■ **Work instruction**:
Would you reproduce exactly the lines below from the one holding "def Claim_equal_maxpoint : Prop" through the one holding "(st.1 ++ [idx], st.2 + m)) (acc, s)", inclusive, and no others?

■ **Data to examine**:
-- pv_equiv track=rewrite | github.com/Ragunath041/Python | Programs/129_max points with cost.py | maxpoint
-- ===== SOURCE A (Python) =====
-- def maxpoint(points):
--     n = len(points)
--     index = []
--     summ = 0
--     for arr in points:
--         m = max(arr)
--         summ += m
--         index.append(arr.index(m))
--     x = 0
--     for i in range(len(index) - 1):
--         cost = abs(index[i] - index[i + 1])
--         x += cost
--     return summ - x
-- ===== SOURCE B (Python) =====
-- def maxpoint(points):
--     def best(arr):
--         # single scan: running (best value, index of its first occurrence)
--         bm, bi = arr[0], 0
--         for i, v in enumerate(arr):
--             if v > bm:
--                 bm, bi = v, i
--         return bm, bi
--
--     def go(pairs):
--         if len(pairs) == 1:
--             return pairs[0][0]
--         m, i = pairs[0]
--         rest = pairs[1:]
--         return m - abs(i - rest[0][1]) + go(rest)
--
--     if not points:
--         return 0
--     return go([best(arr) for arr in points])
-- ===== Notes on version B (the rewrite author's own statement) =====
-- stated objective: alternative
-- what changed: B replaces A's max(arr)+arr.index(m) double scan per row with one enumerate scan keeping a (best, first-index) pair, and replaces A's staged loops (accumulate an index list, then an indexed second loop over it) with a recursion over the list of (max,index) pairs.
-- outside the precondition, e.g. on maxpoint([[], [1]]): A raises ValueError, B raises IndexError
import Mathlib
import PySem

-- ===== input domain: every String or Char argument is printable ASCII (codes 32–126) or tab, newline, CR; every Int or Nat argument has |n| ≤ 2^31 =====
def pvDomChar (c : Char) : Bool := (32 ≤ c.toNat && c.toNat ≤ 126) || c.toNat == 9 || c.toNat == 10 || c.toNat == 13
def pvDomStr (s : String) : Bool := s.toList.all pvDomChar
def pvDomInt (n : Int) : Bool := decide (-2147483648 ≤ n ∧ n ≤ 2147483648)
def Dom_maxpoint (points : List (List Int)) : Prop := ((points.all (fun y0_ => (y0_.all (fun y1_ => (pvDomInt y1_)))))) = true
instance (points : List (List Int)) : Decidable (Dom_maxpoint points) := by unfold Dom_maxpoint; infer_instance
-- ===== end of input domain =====

-- B replaces max()+.index() per row with one enumerate scan keeping (best, first index)
-- and replaces A's staged loops with a recursion over the (max, index) pairs; objective: alternative.

-- ===== PORT A =====
def maxpoint (points : List (List Int)) : Int :=
  let _n := points.length
  let st := points.foldl (fun (st : List Int × Int) arr =>
      let m := (PySem.List.max? arr (fun y => y)).getD 0
      let idx : Int := ((PySem.List.index? arr m).getD 0 : Nat)
      (st.1 ++ [idx], st.2 + m)) ([], 0)
  let index := st.1
  let summ := st.2
  let x := (PySem.List.pyRange 0 ((index.length : Int) - 1) 1).foldl
      (fun x i =>
        let cost := |PySem.List.pyGetD index i 0 - PySem.List.pyGetD index (i + 1) 0|
        x + cost) 0
  summ - x

-- ===== PORT B =====
/-- Source B's `best`: one scan over enumerate(arr) keeping (best value, index of its first occurrence) -/
def pvBest (arr : List Int) : Int × Int :=
  (PySem.List.enumerate arr 0).foldl
    (fun (st : Int × Int) p => if p.2 > st.1 then (p.2, p.1) else st)
    (PySem.List.pyGetD arr 0 0, 0)

/-- Source B's `go`: recursion over the (max, index) pairs -/
def pvGo : List (Int × Int) → Int
  | [] => 0
  | [(m, _)] => m
  | (m, i) :: p :: rest => m - |i - p.2| + pvGo (p :: rest)

def maxpoint_alt (points : List (List Int)) : Int :=
  if points = [] then 0 else pvGo (points.map pvBest)

-- ===== PRECONDITION & SPEC =====
-- Pre_ excludes inputs containing an empty row, on which Python A's max(arr) raises ValueError (B raises IndexError there).
def Pre_maxpoint (points : List (List Int)) : Prop := ∀ arr ∈ points, arr ≠ []
instance (points : List (List Int)) : Decidable (Pre_maxpoint points) := by unfold Pre_maxpoint; infer_instance
def pvWitness_maxpoint : List (List Int) := [[1, 3, 2], [4, 4], [0]]
def Spec_maxpoint (points : List (List Int)) (out : Int) : Prop := out = maxpoint_alt points
instance (points : List (List Int)) (out : Int) : Decidable (Spec_maxpoint points out) := by unfold Spec_maxpoint; infer_instance

-- ===== CLAIM (what is proved, stated in full; the proofs are below) =====
def Claim_equal_maxpoint : Prop := ∀ (points : List (List Int)), Dom_maxpoint points → Pre_maxpoint points → Spec_maxpoint points (maxpoint points)

-- ===== LEMMAS AND PROOFS =====

/-- row maximum as port A computes it -/
def pvMi (arr : List Int) : Int := (PySem.List.max? arr (fun y => y)).getD 0
/-- first index of the row maximum as port A computes it -/
def pvIx (arr : List Int) : Int := ((PySem.List.index? arr (pvMi arr)).getD 0 : Nat)
/-- sum of absolute differences of adjacent elements -/
def pvAdj : List Int → Int
  | a :: b :: t => |a - b| + pvAdj (b :: t)
  | _ => 0

lemma loopA (points : List (List Int)) (acc : List Int) (s : Int) :
    points.foldl (fun (st : List Int × Int) arr =>
      let m := (PySem.List.max? arr (fun y => y)).getD 0
      let idx : Int := ((PySem.List.index? arr m).getD 0 : Nat)
      (st.1 ++ [idx], st.2 + m)) (acc, s)
    = (acc ++ points.map pvIx, s + (points.map pvMi).sum) := by
  induction points generalizing acc s with
  | nil => simp
  | cons a t ih =>
    simp only [List.foldl_cons, List.map_cons, List.sum_cons]
    rw [ih]
    simp [pvMi, pvIx]
    ring

lemma sumAdj (l : List Int) :
    ((List.range (l.length - 1)).map (fun k => |l.getD k 0 - l.getD (k + 1) 0|)).sum = pvAdj l := by
  induction l with
  | nil => simp [pvAdj]
  | cons a t ih =>
    cases t with
    | nil => simp [pvAdj]
    | cons b t' =>
      have h : (a :: b :: t').length - 1 = ((b :: t').length - 1) + 1 := by simp
      rw [h, List.range_succ_eq_map]
      simp only [List.map_cons, List.map_map, List.sum_cons]
      rw [pvAdj, ← ih]
      simp [Function.comp_def]

lemma loopX (l : List Int) :
    (PySem.List.pyRange 0 ((l.length : Int) - 1) 1).foldl
      (fun x i =>
        let cost := |PySem.List.pyGetD l i 0 - PySem.List.pyGetD l (i + 1) 0|
        x + cost) 0 = pvAdj l := by
  rw [PySem.List.pyRange_one, List.foldl_map]
  have hfold : ∀ (ks : List Nat) (x0 : Int),
      ks.foldl (fun (x : Int) (k : Nat) =>
        let cost := |PySem.List.pyGetD l ((0 : Int) + (k : Int)) 0 - PySem.List.pyGetD l ((0 : Int) + (k : Int) + 1) 0|
        x + cost) x0
      = x0 + (ks.map (fun k => |l.getD k 0 - l.getD (k + 1) 0|)).sum := by
    intro ks
    induction ks with
    | nil => simp
    | cons k kt ih =>
      intro x0
      simp only [List.foldl_cons, List.map_cons, List.sum_cons, ih]
      have h1 : PySem.List.pyGetD l ((0 : Int) + (k : Int)) 0 = l.getD k 0 := by
        simp
      have h2 : PySem.List.pyGetD l ((0 : Int) + (k : Int) + 1) 0 = l.getD (k + 1) 0 := by
        have h : ((0 : Int) + (k : Int) + 1) = ((k + 1 : Nat) : Int) := by push_cast; ring
        rw [h, PySem.List.pyGetD_natCast]
      show x0 + |PySem.List.pyGetD l ((0 : Int) + (k : Int)) 0 - PySem.List.pyGetD l ((0 : Int) + (k : Int) + 1) 0| + _ = _
      rw [h1, h2]
      ring
  have hlen : (((l.length : Int) - 1 - 0)).toNat = l.length - 1 := by omega
  rw [hfold, hlen, sumAdj l]
  ring

lemma A_char (points : List (List Int)) :
    maxpoint points = (points.map pvMi).sum - pvAdj (points.map pvIx) := by
  unfold maxpoint
  rw [loopA]
  simp only [List.nil_append, zero_add]
  rw [loopX]

/-- the scan over `enumerate t k` starting from state (bm, bi) -/
lemma scanGen (t : List Int) (k bm bi : Int) :
    (PySem.List.enumerate t k).foldl
      (fun (st : Int × Int) p => if p.2 > st.1 then (p.2, p.1) else st) (bm, bi)
    = (t.foldl max bm,
       if bm < t.foldl max bm
       then k + (((PySem.List.index? t (t.foldl max bm)).getD 0 : Nat) : Int)
       else bi) := by
  induction t generalizing k bm bi with
  | nil => simp
  | cons v t' ih =>
    rw [PySem.List.enumerate_cons, List.foldl_cons]
    by_cases hv : v > bm
    · simp only [hv, if_pos, gt_iff_lt]
      rw [ih]
      have hM : t'.foldl max v = (v :: t').foldl max bm := by
        simp [List.foldl_cons, max_eq_right (le_of_lt hv)]
      set M := (v :: t').foldl max bm with hMdef
      rw [hM]
      have hvM : v ≤ M := by
        rw [← hM]; exact (PySem.List.le_foldl_max t' v).1
      have hbmM : bm < M := lt_of_lt_of_le hv hvM
      rw [if_pos hbmM]
      by_cases hveq : v = M
      · have hnlt : ¬ v < M := by omega
        rw [if_neg hnlt, hveq, PySem.List.index?_cons_self]
        simp
      · have hvlt : v < M := lt_of_le_of_ne hvM hveq
        rw [if_pos hvlt]
        have hMt : M ∈ t' := by
          rcases PySem.List.foldl_max_mem t' v with h | h
          · exact absurd (hM ▸ h.symm) hveq
          · exact hM ▸ h
        obtain ⟨j, hj⟩ : ∃ j, PySem.List.index? t' M = some j := by
          cases hidx : PySem.List.index? t' M with
          | none => exact absurd ((PySem.List.index?_eq_none_iff _ _).mp hidx) (by simp only [not_not]; exact hMt)
          | some j => exact ⟨j, rfl⟩
        rw [PySem.List.index?_cons_of_ne t' hveq, hj]
        simp only [Option.map_some, Option.getD_some, Prod.mk.injEq]
        refine ⟨trivial, ?_⟩
        push_cast
        ring
    · simp only [gt_iff_lt, if_neg hv]
      rw [ih]
      have hmax : max bm v = bm := max_eq_left (by omega)
      have hM : t'.foldl max bm = (v :: t').foldl max bm := by
        simp [List.foldl_cons, hmax]
      set M := (v :: t').foldl max bm with hMdef
      rw [hM]
      by_cases hb : bm < M
      · rw [if_pos hb, if_pos hb]
        have hvne : v ≠ M := by omega
        have hMt : M ∈ t' := by
          rcases PySem.List.foldl_max_mem t' bm with h | h
          · exact absurd (hM ▸ h) (by omega)
          · exact hM ▸ h
        obtain ⟨j, hj⟩ : ∃ j, PySem.List.index? t' M = some j := by
          cases hidx : PySem.List.index? t' M with
          | none => exact absurd ((PySem.List.index?_eq_none_iff _ _).mp hidx) (by simp only [not_not]; exact hMt)
          | some j => exact ⟨j, rfl⟩
        rw [PySem.List.index?_cons_of_ne t' hvne, hj]
        simp only [Option.map_some, Option.getD_some, Prod.mk.injEq]
        refine ⟨trivial, ?_⟩
        push_cast
        ring
      · rw [if_neg hb, if_neg hb]

lemma best_eq (a : Int) (t : List Int) :
    pvBest (a :: t) = (pvMi (a :: t), pvIx (a :: t)) := by
  have hMi : pvMi (a :: t) = t.foldl max a := by
    simp [pvMi, PySem.List.max?_id_cons]
  unfold pvBest
  rw [PySem.List.enumerate_cons, List.foldl_cons]
  have h0 : PySem.List.pyGetD (a :: t) 0 0 = a := by
    simp [PySem.List.pyGetD, PySem.List.pyGet?, PySem.List.pyIdx?]
  rw [h0]
  have hstep : (if ((0 : Int), a).2 > ((a, (0 : Int)) : Int × Int).1 then (((0 : Int), a).2, ((0 : Int), a).1) else ((a, (0 : Int)) : Int × Int)) = ((a, (0 : Int)) : Int × Int) := by
    simp
  rw [hstep, scanGen]
  set M := t.foldl max a with hMdef
  have haM : a ≤ M := (PySem.List.le_foldl_max t a).1
  rw [Prod.mk.injEq]
  refine ⟨hMi.symm, ?_⟩
  unfold pvIx
  rw [hMi]
  by_cases ha : a < M
  · rw [if_pos ha]
    have hane : a ≠ M := by omega
    have hMt : M ∈ t := by
      rcases PySem.List.foldl_max_mem t a with h | h
      · exact absurd (hMdef ▸ h) (by omega)
      · exact hMdef ▸ h
    obtain ⟨j, hj⟩ : ∃ j, PySem.List.index? t M = some j := by
      cases hidx : PySem.List.index? t M with
      | none => exact absurd ((PySem.List.index?_eq_none_iff _ _).mp hidx) (by simp only [not_not]; exact hMt)
      | some j => exact ⟨j, rfl⟩
    rw [PySem.List.index?_cons_of_ne t hane, hj]
    simp only [Option.map_some, Option.getD_some]
    push_cast
    ring
  · rw [if_neg ha]
    have haeq : a = M := by omega
    rw [← haeq, PySem.List.index?_cons_self]
    simp

lemma go_eq (p : Int × Int) (ps : List (Int × Int)) :
    pvGo (p :: ps) = ((p :: ps).map Prod.fst).sum - pvAdj ((p :: ps).map Prod.snd) := by
  induction ps generalizing p with
  | nil =>
    obtain ⟨m, i⟩ := p
    simp [pvGo, pvAdj]
  | cons q r ih =>
    obtain ⟨m, i⟩ := p
    obtain ⟨m2, i2⟩ := q
    rw [pvGo, ih ⟨m2, i2⟩]
    simp only [List.map_cons, List.sum_cons]
    rw [pvAdj]
    ring

lemma B_char (points : List (List Int)) (hpre : ∀ arr ∈ points, arr ≠ []) :
    maxpoint_alt points = (points.map pvMi).sum - pvAdj (points.map pvIx) := by
  unfold maxpoint_alt
  cases points with
  | nil => simp [pvAdj]
  | cons a t =>
    rw [if_neg (by simp)]
    have hmap : (a :: t).map pvBest = (a :: t).map (fun arr => (pvMi arr, pvIx arr)) := by
      apply List.map_congr_left
      intro arr harr
      cases arr with
      | nil => exact absurd rfl (hpre [] harr)
      | cons x xs => exact best_eq x xs
    rw [hmap]
    simp only [List.map_cons]
    rw [go_eq]
    simp [List.map_map, Function.comp_def]

-- ===== VERDICT (by name: the statement is the Claim_ definition above) =====
theorem maxpoint_spec : Claim_equal_maxpoint := by
  intro points _ hpre
  show maxpoint points = maxpoint_alt points
  rw [A_char, B_char points hpre]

■ **Answer to the problem**:
def Claim_equal_maxpoint : Prop := ∀ (points : List (List Int)), Dom_maxpoint points → Pre_maxpoint points → Spec_maxpoint points (maxpoint points)

-- ===== LEMMAS AND PROOFS =====

/-- row maximum as port A computes it -/
def pvMi (arr : List Int) : Int := (PySem.List.max? arr (fun y => y)).getD 0
/-- first index of the row maximum as port A computes it -/
def pvIx (arr : List Int) : Int := ((PySem.List.index? arr (pvMi arr)).getD 0 : Nat)
/-- sum of absolute differences of adjacent elements -/
def pvAdj : List Int → Int
  | a :: b :: t => |a - b| + pvAdj (b :: t)
  | _ => 0

lemma loopA (points : List (List Int)) (acc : List Int) (s : Int) :
    points.foldl (fun (st : List Int × Int) arr =>
      let m := (PySem.List.max? arr (fun y => y)).getD 0
      let idx : Int := ((PySem.List.index? arr m).getD 0 : Nat)
      (st.1 ++ [idx], st.2 + m)) (acc, s)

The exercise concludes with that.